Next we add the player name labels to the plot using geom_text_repel() from the ggrepel package we loaded earlier. It’s a handy function that basically ensures labels don’t overlap each other.

The order in which we add things from here starts to matter now. Like I mentioned earlier, becuase ggplot’s are built with layers, you need to think about what order you want them laid. I want the labels to be added on top of the dots, so I’ll put this geom right after geom_point().

Again, in my code below, this geom uses the “URWGeometricW03-Light” font I got online. You’ll need to change this to one of your fonts.

ggplot(data = data, aes(x = age, y = percent_involvement)) +
  geom_point(aes(colour = time_with_team), size = 4) +
  geom_text_repel(aes(label = player_name), 
                  size = 3.5, 
                  colour = "white", 
                  family = "URWGeometricW03-Light") +
  labs(x = "Age",
       title = paste0(team_name, " | Squad Age Profile"), 
       subtitle = paste0(league, " | Season ", season),
       caption = paste0(social_media_handle, " | Data: ", data_source),
       colour = paste0("Time at ", short_name)) +
  scale_y_continuous("Share of minutes played", 
                     labels = scales::percent_format(accuracy = 1), 
                     breaks = c(0, 0.2, 0.4, 0.6, 0.8, 1)) +
  expand_limits(x = c(16, 40), y = c(0, 1)) +
  scale_colour_manual(values = year_colours) +
  theme_minimal() +
  theme(legend.position = "right", 
        panel.grid.minor = element_blank(),
        plot.background = element_rect(fill = "#141622"),
        panel.background = element_rect(fill = "#141622", 
                                        colour = "#141622",
                                        size = 2, 
                                        linetype = "solid"),
        panel.grid.major = element_line(size = 0.5, 
                                        linetype = 'solid',
                                        colour = "gray30"),
        axis.title.x = element_text(size = 13, 
                                    face = "bold", 
                                    colour = "white", 
                                    family = "Century Gothic"),
        axis.title.y = element_text(size = 13, 
                                    face = "bold", 
                                    colour = "white", 
                                    family = "Century Gothic"),
        axis.text.x = element_text(colour = "white"),
        axis.text.y = element_text(colour = "white"),
        plot.title = element_text(face = "bold", 
                                  colour = "white", 
                                  size = 14, 
                                  family = "Century Gothic"),
        plot.subtitle = element_text(colour = "white", 
                                     family = "URWGeometricW03-Light", 
                                     size = 10),
        plot.caption = element_text(colour = "white", 
                                    family = "URWGeometricW03-Light", 
                                    size = 10),
        plot.caption.position = "plot",
        legend.title = element_text(colour = "white", 
                                    family = "URWGeometricW03-Light", 
                                    size = 14),
        legend.text = element_text(colour = "white", 
                                   family = "URWGeometricW03-Light", 
                                   size = 14))
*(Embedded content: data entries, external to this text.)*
-- pv_equiv track=rewrite | github.com/rin-k645/algorithm | 백준/Gold/3663. 고득점/고득점.py | solution
-- ===== SOURCE A (Python) =====
-- def solution(name: str) -> int:
--     answer = 0
--     length = len(name)
--     move = length - 1 # 좌우로 갈 수 있는 최대 횟수
--
--     for cur in range(length):
--         ch = name[cur]
--         front = ord(ch) - ord('A') # 앞으로 움직였을 때 횟수
--         back = ord('Z') - ord(ch) + 1 # 뒤로 움직였을 때 횟수
--         answer += min(front, back)
--
--         # A가 아닐 때까지 끝으로 이동
--         end = cur + 1
--         while end < length and name[end] == 'A':
--             end += 1
--
--         l1 = cur # 0 ~ 현재 위치 길이
--         l2 = length - end # 끝 ~ A가 아닌 곳까지 길이
--         move = min(move, l1 + l2 + min(l1, l2))
--
--     return answer + move
-- ===== SOURCE B (Python) =====
-- def solution(name: str) -> int:
--     n = len(name)
--     alpha = sum(min(ord(c) - ord('A'), ord('Z') - ord(c) + 1) for c in name)
--     # nxt[i] = smallest index j >= i with name[j] != 'A', or n if none
--     nxt = [n] * (n + 1)
--     for i in range(n - 1, -1, -1):
--         nxt[i] = i if name[i] != 'A' else nxt[i + 1]
--     best = n - 1
--     for cur in range(n):
--         tail = n - nxt[cur + 1]
--         best = min(best, cur + tail + min(cur, tail))
--     return alpha + best
-- ===== Notes on version B (the rewrite author's own statement) =====
-- stated objective: alternative
-- what changed: Replaced A's inner while-scan for the next non-'A' character (run once per position, quadratic on 'A'-runs) with a next-non-'A' index array built in one backward pass, and split A's single accumulator pair into a separate character-cost sum and a movement minimum.
import Mathlib
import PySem

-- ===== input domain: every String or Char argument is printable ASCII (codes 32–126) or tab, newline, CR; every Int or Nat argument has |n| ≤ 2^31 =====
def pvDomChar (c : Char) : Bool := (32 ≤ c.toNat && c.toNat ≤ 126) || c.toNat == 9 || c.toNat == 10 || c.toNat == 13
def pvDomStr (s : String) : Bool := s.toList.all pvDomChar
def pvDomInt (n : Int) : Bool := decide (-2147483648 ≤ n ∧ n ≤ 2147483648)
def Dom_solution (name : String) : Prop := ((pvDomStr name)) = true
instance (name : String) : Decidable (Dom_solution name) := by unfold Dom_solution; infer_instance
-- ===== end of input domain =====

-- B replaces A's per-position inner while-scan with a next-non-'A' index array built in one
-- backward pass, and splits the accumulator pair into a character-cost sum and a movement
-- minimum (objective: alternative structure). Equivalence of return values.

-- ===== PORT A =====
-- the inner `while end < length and name[end] == 'A': end += 1` loop
def solWhile (cs : List Char) (n : Int) (e : Int) : Int :=
  if _h : e < n ∧ PySem.List.pyGet? cs e = some 'A' then solWhile cs n (e + 1) else e
termination_by (n - e).toNat
decreasing_by omega

def solution (name : String) : Int :=
  let cs := name.toList
  let length : Int := cs.length
  let r := (PySem.List.pyRange 0 length 1).foldl (fun (st : Int × Int) cur =>
      let ch := PySem.List.pyGetD cs cur 'A'   -- name[cur]; index always in range
      let front : Int := (ch.toNat : Int) - ('A'.toNat : Int)
      let back : Int := ('Z'.toNat : Int) - (ch.toNat : Int) + 1
      let answer := st.1 + min front back
      let e := solWhile cs length (cur + 1)
      let l1 := cur
      let l2 := length - e
      let move := min st.2 (l1 + l2 + min l1 l2)
      (answer, move)) (0, length - 1)
  r.1 + r.2

-- ===== PORT B =====
-- backward pass building nxt[i..n] (nxt[i] = i if name[i] != 'A' else nxt[i+1]; nxt[n] = n)
def nxtList (cs : List Char) (i : Int) (n : Int) : List Int :=
  match cs with
  | [] => [n]
  | c :: rest =>
    let t := nxtList rest (i + 1) n
    (if c ≠ 'A' then i else t.headI) :: t

def solution_alt (name : String) : Int :=
  let cs := name.toList
  let n : Int := cs.length
  let alpha := (cs.map (fun c =>
      min ((c.toNat : Int) - ('A'.toNat : Int)) (('Z'.toNat : Int) - (c.toNat : Int) + 1))).sum
  let nxt := nxtList cs 0 n
  let best := (PySem.List.pyRange 0 n 1).foldl (fun best cur =>
      let tail := n - PySem.List.pyGetD nxt (cur + 1) n
      min best (cur + tail + min cur tail)) (n - 1)
  alpha + best

-- ===== PRECONDITION & SPEC =====
def Spec_solution (name : String) (out : Int) : Prop := out = solution_alt name
instance (name : String) (out : Int) : Decidable (Spec_solution name out) := by unfold Spec_solution; infer_instance

-- ===== CLAIM (what is proved, stated in full; the proofs are below) =====
def Claim_equal_solution : Prop := ∀ (name : String), Dom_solution name → Spec_solution name (solution name)

-- ===== LEMMAS AND PROOFS =====

-- spec function: first index ≥ i whose char (in the given suffix) is not 'A'
def fnA (cs : List Char) (i : Int) : Int :=
  match cs with
  | [] => i
  | c :: rest => if c = 'A' then fnA rest (i + 1) else i

theorem nxtList_length (cs : List Char) (i n : Int) :
    (nxtList cs i n).length = cs.length + 1 := by
  induction cs generalizing i with
  | nil => rfl
  | cons c rest ih => simp [nxtList, ih]

theorem nxtList_get (cs : List Char) (i n : Int) (k : Nat)
    (hn : n = i + cs.length) (hk : k ≤ cs.length) :
    (nxtList cs i n)[k]? = some (fnA (cs.drop k) (i + k)) := by
  induction cs generalizing i k with
  | nil =>
    have hk0 : k = 0 := Nat.le_zero.mp hk
    subst hk0
    simp [nxtList, fnA, hn]
  | cons c rest ih =>
    match k with
    | 0 =>
      by_cases hc : c = 'A'
      · have ht := ih (i + 1) 0 (by push_cast [List.length_cons] at hn ⊢; omega) (Nat.zero_le _)
        have hh : (nxtList rest (i + 1) n).headI = fnA rest (i + 1) := by
          cases h : nxtList rest (i + 1) n with
          | nil =>
            have := nxtList_length rest (i + 1) n
            rw [h] at this; simp at this
          | cons a t =>
            rw [h] at ht; simp at ht
            simpa using ht
        simp [nxtList, fnA, hc, hh]
      · simp [nxtList, fnA, hc]
    | k + 1 =>
      have := ih (i + 1) k (by push_cast [List.length_cons] at hn ⊢; omega) (by simpa using hk)
      simp only [nxtList, List.drop_succ_cons, List.getElem?_cons_succ]
      rw [this]
      congr 2
      push_cast
      ring

theorem solWhile_eq (cs : List Char) :
    ∀ (k : Nat) (j : Int), 0 ≤ j → ((cs.length : Int) - j).toNat = k →
      solWhile cs (cs.length : Int) j = fnA (cs.drop j.toNat) j := by
  intro k
  induction k with
  | zero =>
    intro j hj hk
    have hge : (cs.length : Int) ≤ j := by omega
    rw [solWhile]
    have hdrop : cs.drop j.toNat = [] := by
      apply List.drop_eq_nil_of_le; omega
    simp [hdrop, fnA]
    omega
  | succ k ih =>
    intro j hj hk
    have hlt : j < (cs.length : Int) := by omega
    have hjn : j.toNat < cs.length := by omega
    have hget : PySem.List.pyGet? cs j = some cs[j.toNat] :=
      PySem.List.pyGet?_eq_some_getElem cs hj hlt
    have hdrop : cs.drop j.toNat = cs[j.toNat] :: cs.drop (j.toNat + 1) :=
      List.drop_eq_getElem_cons hjn
    rw [solWhile, hdrop]
    by_cases hc : cs[j.toNat] = 'A'
    · have hrec := ih (j + 1) (by omega) (by omega)
      have ht : (j + 1).toNat = j.toNat + 1 := by omega
      simp [hlt, hget, hc, fnA, hrec, ht]
    · simp [hget, hc, fnA]

theorem foldl_pair_split (l : List Int) (g m : Int → Int) (a b : Int) :
    l.foldl (fun (st : Int × Int) cur => (st.1 + g cur, min st.2 (m cur))) (a, b)
      = (a + (l.map g).sum, l.foldl (fun x cur => min x (m cur)) b) := by
  induction l generalizing a b with
  | nil => simp
  | cons x t ih => simp [ih, add_assoc]

theorem solution_eq_alt (name : String) : solution name = solution_alt name := by
  unfold solution solution_alt
  dsimp only
  rw [foldl_pair_split (PySem.List.pyRange 0 (name.toList.length : Int) 1)
      (fun cur => min (((PySem.List.pyGetD name.toList cur 'A').toNat : Int) - ('A'.toNat : Int))
        (('Z'.toNat : Int) - ((PySem.List.pyGetD name.toList cur 'A').toNat : Int) + 1))
      (fun cur => cur + ((name.toList.length : Int) - solWhile name.toList (name.toList.length : Int) (cur + 1))
        + min cur ((name.toList.length : Int) - solWhile name.toList (name.toList.length : Int) (cur + 1)))]
  dsimp only
  congr 1
  · -- alpha part
    conv_rhs => rw [← PySem.List.map_pyGetD_pyRange_zero' name.toList 'A']
    rw [List.map_map, zero_add]
    rfl
  · -- move part
    apply PySem.List.foldl_congr_mem
    intro acc cur hcur
    have hmem := (PySem.List.mem_pyRange_one).mp hcur
    have h1 : solWhile name.toList (name.toList.length : Int) (cur + 1)
        = fnA (name.toList.drop (cur + 1).toNat) (cur + 1) :=
      solWhile_eq name.toList (((name.toList.length : Int) - (cur + 1)).toNat) (cur + 1)
        (by omega) rfl
    have hlen := nxtList_length name.toList 0 (name.toList.length : Int)
    have h2 : PySem.List.pyGetD (nxtList name.toList 0 (name.toList.length : Int)) (cur + 1) (name.toList.length : Int)
        = fnA (name.toList.drop (cur + 1).toNat) (cur + 1) := by
      rw [PySem.List.pyGetD_eq_getElem _ _ (by omega) (by rw [hlen]; push_cast; omega)]
      have hg := nxtList_get name.toList 0 (name.toList.length : Int) (cur + 1).toNat
        (by simp) (by omega)
      have hb : (cur + 1).toNat < (nxtList name.toList 0 (name.toList.length : Int)).length := by
        rw [hlen]; omega
      rw [List.getElem?_eq_getElem hb] at hg
      rw [Option.some.inj hg]
      congr 1
      omega
    rw [h1, h2]

-- ===== VERDICT (by name: the statement is the Claim_ definition above) =====
theorem solution_spec : Claim_equal_solution := by
  intro name _
  unfold Spec_solution
  exact solution_eq_alt name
The plot is really starting to look like the finished product now.

We need to add the trailing white lines with the geom_link() function from the ggforce package we’ve loaded. Again, the order is important here, we want the lines to be beneath the dots so we add this geom before geom_point().

ggplot(data = data, aes(x = age, y = percent_involvement)) +
  geom_link(aes(x = age_at_arrival,
                xend = age,
                yend = percent_involvement,
                alpha = stat(index)), 
            colour = "white", 
            lineend = "round",
            show.legend = F) +
  geom_point(aes(colour = time_with_team), size = 4) +
  geom_text_repel(aes(label = player_name), 
                  size = 3.5, 
                  colour = "white", 
                  family = "URWGeometricW03-Light") +
  labs(x = "Age",
       title = paste0(team_name, " | Squad Age Profile"), 
       subtitle = paste0(league, " | Season ", season),
       caption = paste0(social_media_handle, " | Data: ", data_source),
       colour = paste0("Time at ", short_name)) +
  scale_y_continuous("Share of minutes played", 
                     labels = scales::percent_format(accuracy = 1), 
                     breaks = c(0, 0.2, 0.4, 0.6, 0.8, 1)) +
  expand_limits(x = c(16, 40), y = c(0, 1)) +
  scale_colour_manual(values = year_colours) +
  theme_minimal() +
  theme(legend.position = "right", 
        panel.grid.minor = element_blank(),
        plot.background = element_rect(fill = "#141622"),
        panel.background = element_rect(fill = "#141622", 
                                        colour = "#141622",
                                        size = 2, 
                                        linetype = "solid"),
        panel.grid.major = element_line(size = 0.5, 
                                        linetype = 'solid',
                                        colour = "gray30"),
        axis.title.x = element_text(size = 13, 
                                    face = "bold", 
                                    colour = "white", 
                                    family = "Century Gothic"),
        axis.title.y = element_text(size = 13, 
                                    face = "bold", 
                                    colour = "white", 
                                    family = "Century Gothic"),
        axis.text.x = element_text(colour = "white"),
        axis.text.y = element_text(colour = "white"),
        plot.title = element_text(face = "bold", 
                                  colour = "white", 
                                  size = 14, 
                                  family = "Century Gothic"),
        plot.subtitle = element_text(colour = "white", 
                                     family = "URWGeometricW03-Light", 
                                     size = 10),
        plot.caption = element_text(colour = "white", 
                                    family = "URWGeometricW03-Light", 
                                    size = 10),
        plot.caption.position = "plot",
        legend.title = element_text(colour = "white", 
                                    family = "URWGeometricW03-Light", 
                                    size = 14),
        legend.text = element_text(colour = "white", 
                                   family = "URWGeometricW03-Light", 
                                   size = 14))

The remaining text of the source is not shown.